-- pv_equiv track=rewrite | github.com/teddyjfpender/clean | scripts/utils/check_backend_parity.py | canonicalize_type
-- ===== SOURCE A (Python) =====
-- CANONICAL_PRIMITIVES = {
--     "felt252": "felt252",
--     "core::felt252": "felt252",
--     "u128": "u128",
--     "u256": "u256",
--     "bool": "bool",
--     "core::bool": "bool",
--     "i8": "i8",
--     "i16": "i16",
--     "i32": "i32",
--     "i64": "i64",
--     "i128": "i128",
--     "u8": "u8",
--     "u16": "u16",
--     "u32": "u32",
--     "u64": "u64",
--     "qm31": "qm31",
--     "core::integer::u128": "u128",
--     "core::integer::u256": "u256",
--     "core::integer::i8": "i8",
--     "core::integer::i16": "i16",
--     "core::integer::i32": "i32",
--     "core::integer::i64": "i64",
--     "core::integer::i128": "i128",
--     "core::integer::u8": "u8",
--     "core::integer::u16": "u16",
--     "core::integer::u32": "u32",
--     "core::integer::u64": "u64",
--     "core::qm31": "qm31",
--     "RangeCheck": "RangeCheck",
--     "GasBuiltin": "GasBuiltin",
--     "SegmentArena": "SegmentArena",
--     "PanicSignal": "PanicSignal",
--     "core::range_check::RangeCheck": "RangeCheck",
--     "core::gas::GasBuiltin": "GasBuiltin",
--     "core::segment_arena::SegmentArena": "SegmentArena",
--     "core::panic::PanicSignal": "PanicSignal",
-- }
--
-- def split_top_level_generic(type_name: str) -> tuple[str, list[str]] | None:
--     start = type_name.find("<")
--     if start == -1 or not type_name.endswith(">"):
--         return None
--     base = type_name[:start]
--     inner = type_name[start + 1 : -1]
--     args: list[str] = []
--     depth = 0
--     current: list[str] = []
--     for ch in inner:
--         if ch == "<":
--             depth += 1
--             current.append(ch)
--             continue
--         if ch == ">":
--             depth -= 1
--             current.append(ch)
--             continue
--         if ch == "," and depth == 0:
--             arg = "".join(current).strip()
--             if arg:
--                 args.append(arg)
--             current = []
--             continue
--         current.append(ch)
--     tail = "".join(current).strip()
--     if tail:
--         args.append(tail)
--     return base, args
--
-- def canonicalize_base(base: str) -> str:
--     normalized = base.replace(" ", "")
--     if normalized in CANONICAL_PRIMITIVES:
--         return CANONICAL_PRIMITIVES[normalized]
--     if "::" in normalized:
--         return normalized.split("::")[-1]
--     return normalized
--
-- def canonicalize_type(type_name: str) -> str:
--     normalized = type_name.replace("::<", "<").replace(" ", "")
--     split = split_top_level_generic(normalized)
--     if split is None:
--         return canonicalize_base(normalized)
--     base, args = split
--     rendered_args = [canonicalize_type(arg) for arg in args]
--     return f"{canonicalize_base(base)}<{', '.join(rendered_args)}>"
-- ===== SOURCE B (Python) =====
-- CANONICAL_PRIMITIVES = {
--     "felt252": "felt252",
--     "core::felt252": "felt252",
--     "u128": "u128",
--     "u256": "u256",
--     "bool": "bool",
--     "core::bool": "bool",
--     "i8": "i8",
--     "i16": "i16",
--     "i32": "i32",
--     "i64": "i64",
--     "i128": "i128",
--     "u8": "u8",
--     "u16": "u16",
--     "u32": "u32",
--     "u64": "u64",
--     "qm31": "qm31",
--     "core::integer::u128": "u128",
--     "core::integer::u256": "u256",
--     "core::integer::i8": "i8",
--     "core::integer::i16": "i16",
--     "core::integer::i32": "i32",
--     "core::integer::i64": "i64",
--     "core::integer::i128": "i128",
--     "core::integer::u8": "u8",
--     "core::integer::u16": "u16",
--     "core::integer::u32": "u32",
--     "core::integer::u64": "u64",
--     "core::qm31": "qm31",
--     "RangeCheck": "RangeCheck",
--     "GasBuiltin": "GasBuiltin",
--     "SegmentArena": "SegmentArena",
--     "PanicSignal": "PanicSignal",
--     "core::range_check::RangeCheck": "RangeCheck",
--     "core::gas::GasBuiltin": "GasBuiltin",
--     "core::segment_arena::SegmentArena": "SegmentArena",
--     "core::panic::PanicSignal": "PanicSignal",
-- }
--
--
-- def _canon_base(base: str) -> str:
--     normalized = base.replace(" ", "")
--     if normalized in CANONICAL_PRIMITIVES:
--         return CANONICAL_PRIMITIVES[normalized]
--     if "::" in normalized:
--         return normalized.split("::")[-1]
--     return normalized
--
--
-- def _parse(s: str):
--     """Parse a normalized type string into an explicit tree:
--     ("leaf", s) or ("node", base, children)."""
--     i = s.find("<")
--     if i == -1 or not s.endswith(">"):
--         return ("leaf", s)
--     inner = s[i + 1 : -1]
--     children = []
--     depth = 0
--     start = 0
--     for j, ch in enumerate(inner):
--         if ch == "<":
--             depth += 1
--         elif ch == ">":
--             depth -= 1
--         elif ch == "," and depth == 0:
--             piece = inner[start:j].strip()
--             if piece:
--                 # arguments are re-normalized before parsing
--                 children.append(_parse(piece.replace("::<", "<").replace(" ", "")))
--             start = j + 1
--     piece = inner[start:].strip()
--     if piece:
--         children.append(_parse(piece.replace("::<", "<").replace(" ", "")))
--     return ("node", s[:i], children)
--
--
-- def _render(tree) -> str:
--     if tree[0] == "leaf":
--         return _canon_base(tree[1])
--     _, base, children = tree
--     return _canon_base(base) + "<" + ", ".join(_render(c) for c in children) + ">"
--
--
-- def canonicalize_type(type_name: str) -> str:
--     normalized = type_name.replace("::<", "<").replace(" ", "")
--     return _render(_parse(normalized))
-- ===== Notes on version B (the rewrite author's own statement) =====
-- stated objective: alternative
-- what changed: A interleaves splitting and formatting in one recursive function whose splitter accumulates a character buffer; B is a two-phase parse-to-explicit-tree / render pipeline whose splitter walks (index, char) pairs and cuts argument pieces out of the string by slicing, never maintaining a buffer.
import Mathlib
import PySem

--------------------------------------------------

EXERCISE BRIEF:
Go through the listing above and copy each line exactly.

YOUR RESPONSE:
-- pv_equiv track=rewrite | github.com/teddyjfpender/clean | scripts/utils/check_backend_parity.py | canonicalize_type
-- ===== SOURCE A (Python) =====
-- CANONICAL_PRIMITIVES = {
--     "felt252": "felt252",
--     "core::felt252": "felt252",
--     "u128": "u128",
--     "u256": "u256",
--     "bool": "bool",
--     "core::bool": "bool",
--     "i8": "i8",
--     "i16": "i16",
--     "i32": "i32",
--     "i64": "i64",
--     "i128": "i128",
--     "u8": "u8",
--     "u16": "u16",
--     "u32": "u32",
--     "u64": "u64",
--     "qm31": "qm31",
--     "core::integer::u128": "u128",
--     "core::integer::u256": "u256",
--     "core::integer::i8": "i8",
--     "core::integer::i16": "i16",
--     "core::integer::i32": "i32",
--     "core::integer::i64": "i64",
--     "core::integer::i128": "i128",
--     "core::integer::u8": "u8",
--     "core::integer::u16": "u16",
--     "core::integer::u32": "u32",
--     "core::integer::u64": "u64",
--     "core::qm31": "qm31",
--     "RangeCheck": "RangeCheck",
--     "GasBuiltin": "GasBuiltin",
--     "SegmentArena": "SegmentArena",
--     "PanicSignal": "PanicSignal",
--     "core::range_check::RangeCheck": "RangeCheck",
--     "core::gas::GasBuiltin": "GasBuiltin",
--     "core::segment_arena::SegmentArena": "SegmentArena",
--     "core::panic::PanicSignal": "PanicSignal",
-- }
--
-- def split_top_level_generic(type_name: str) -> tuple[str, list[str]] | None:
--     start = type_name.find("<")
--     if start == -1 or not type_name.endswith(">"):
--         return None
--     base = type_name[:start]
--     inner = type_name[start + 1 : -1]
--     args: list[str] = []
--     depth = 0
--     current: list[str] = []
--     for ch in inner:
--         if ch == "<":
--             depth += 1
--             current.append(ch)
--             continue
--         if ch == ">":
--             depth -= 1
--             current.append(ch)
--             continue
--         if ch == "," and depth == 0:
--             arg = "".join(current).strip()
--             if arg:
--                 args.append(arg)
--             current = []
--             continue
--         current.append(ch)
--     tail = "".join(current).strip()
--     if tail:
--         args.append(tail)
--     return base, args
--
-- def canonicalize_base(base: str) -> str:
--     normalized = base.replace(" ", "")
--     if normalized in CANONICAL_PRIMITIVES:
--         return CANONICAL_PRIMITIVES[normalized]
--     if "::" in normalized:
--         return normalized.split("::")[-1]
--     return normalized
--
-- def canonicalize_type(type_name: str) -> str:
--     normalized = type_name.replace("::<", "<").replace(" ", "")
--     split = split_top_level_generic(normalized)
--     if split is None:
--         return canonicalize_base(normalized)
--     base, args = split
--     rendered_args = [canonicalize_type(arg) for arg in args]
--     return f"{canonicalize_base(base)}<{', '.join(rendered_args)}>"
-- ===== SOURCE B (Python) =====
-- CANONICAL_PRIMITIVES = {
--     "felt252": "felt252",
--     "core::felt252": "felt252",
--     "u128": "u128",
--     "u256": "u256",
--     "bool": "bool",
--     "core::bool": "bool",
--     "i8": "i8",
--     "i16": "i16",
--     "i32": "i32",
--     "i64": "i64",
--     "i128": "i128",
--     "u8": "u8",
--     "u16": "u16",
--     "u32": "u32",
--     "u64": "u64",
--     "qm31": "qm31",
--     "core::integer::u128": "u128",
--     "core::integer::u256": "u256",
--     "core::integer::i8": "i8",
--     "core::integer::i16": "i16",
--     "core::integer::i32": "i32",
--     "core::integer::i64": "i64",
--     "core::integer::i128": "i128",
--     "core::integer::u8": "u8",
--     "core::integer::u16": "u16",
--     "core::integer::u32": "u32",
--     "core::integer::u64": "u64",
--     "core::qm31": "qm31",
--     "RangeCheck": "RangeCheck",
--     "GasBuiltin": "GasBuiltin",
--     "SegmentArena": "SegmentArena",
--     "PanicSignal": "PanicSignal",
--     "core::range_check::RangeCheck": "RangeCheck",
--     "core::gas::GasBuiltin": "GasBuiltin",
--     "core::segment_arena::SegmentArena": "SegmentArena",
--     "core::panic::PanicSignal": "PanicSignal",
-- }
--
--
-- def _canon_base(base: str) -> str:
--     normalized = base.replace(" ", "")
--     if normalized in CANONICAL_PRIMITIVES:
--         return CANONICAL_PRIMITIVES[normalized]
--     if "::" in normalized:
--         return normalized.split("::")[-1]
--     return normalized
--
--
-- def _parse(s: str):
--     """Parse a normalized type string into an explicit tree:
--     ("leaf", s) or ("node", base, children)."""
--     i = s.find("<")
--     if i == -1 or not s.endswith(">"):
--         return ("leaf", s)
--     inner = s[i + 1 : -1]
--     children = []
--     depth = 0
--     start = 0
--     for j, ch in enumerate(inner):
--         if ch == "<":
--             depth += 1
--         elif ch == ">":
--             depth -= 1
--         elif ch == "," and depth == 0:
--             piece = inner[start:j].strip()
--             if piece:
--                 # arguments are re-normalized before parsing
--                 children.append(_parse(piece.replace("::<", "<").replace(" ", "")))
--             start = j + 1
--     piece = inner[start:].strip()
--     if piece:
--         children.append(_parse(piece.replace("::<", "<").replace(" ", "")))
--     return ("node", s[:i], children)
--
--
-- def _render(tree) -> str:
--     if tree[0] == "leaf":
--         return _canon_base(tree[1])
--     _, base, children = tree
--     return _canon_base(base) + "<" + ", ".join(_render(c) for c in children) + ">"
--
--
-- def canonicalize_type(type_name: str) -> str:
--     normalized = type_name.replace("::<", "<").replace(" ", "")
--     return _render(_parse(normalized))
-- ===== Notes on version B (the rewrite author's own statement) =====
-- stated objective: alternative
-- what changed: A interleaves splitting and formatting in one recursive function whose splitter accumulates a character buffer; B is a two-phase parse-to-explicit-tree / render pipeline whose splitter walks (index, char) pairs and cuts argument pieces out of the string by slicing, never maintaining a buffer.
import Mathlib
import PySem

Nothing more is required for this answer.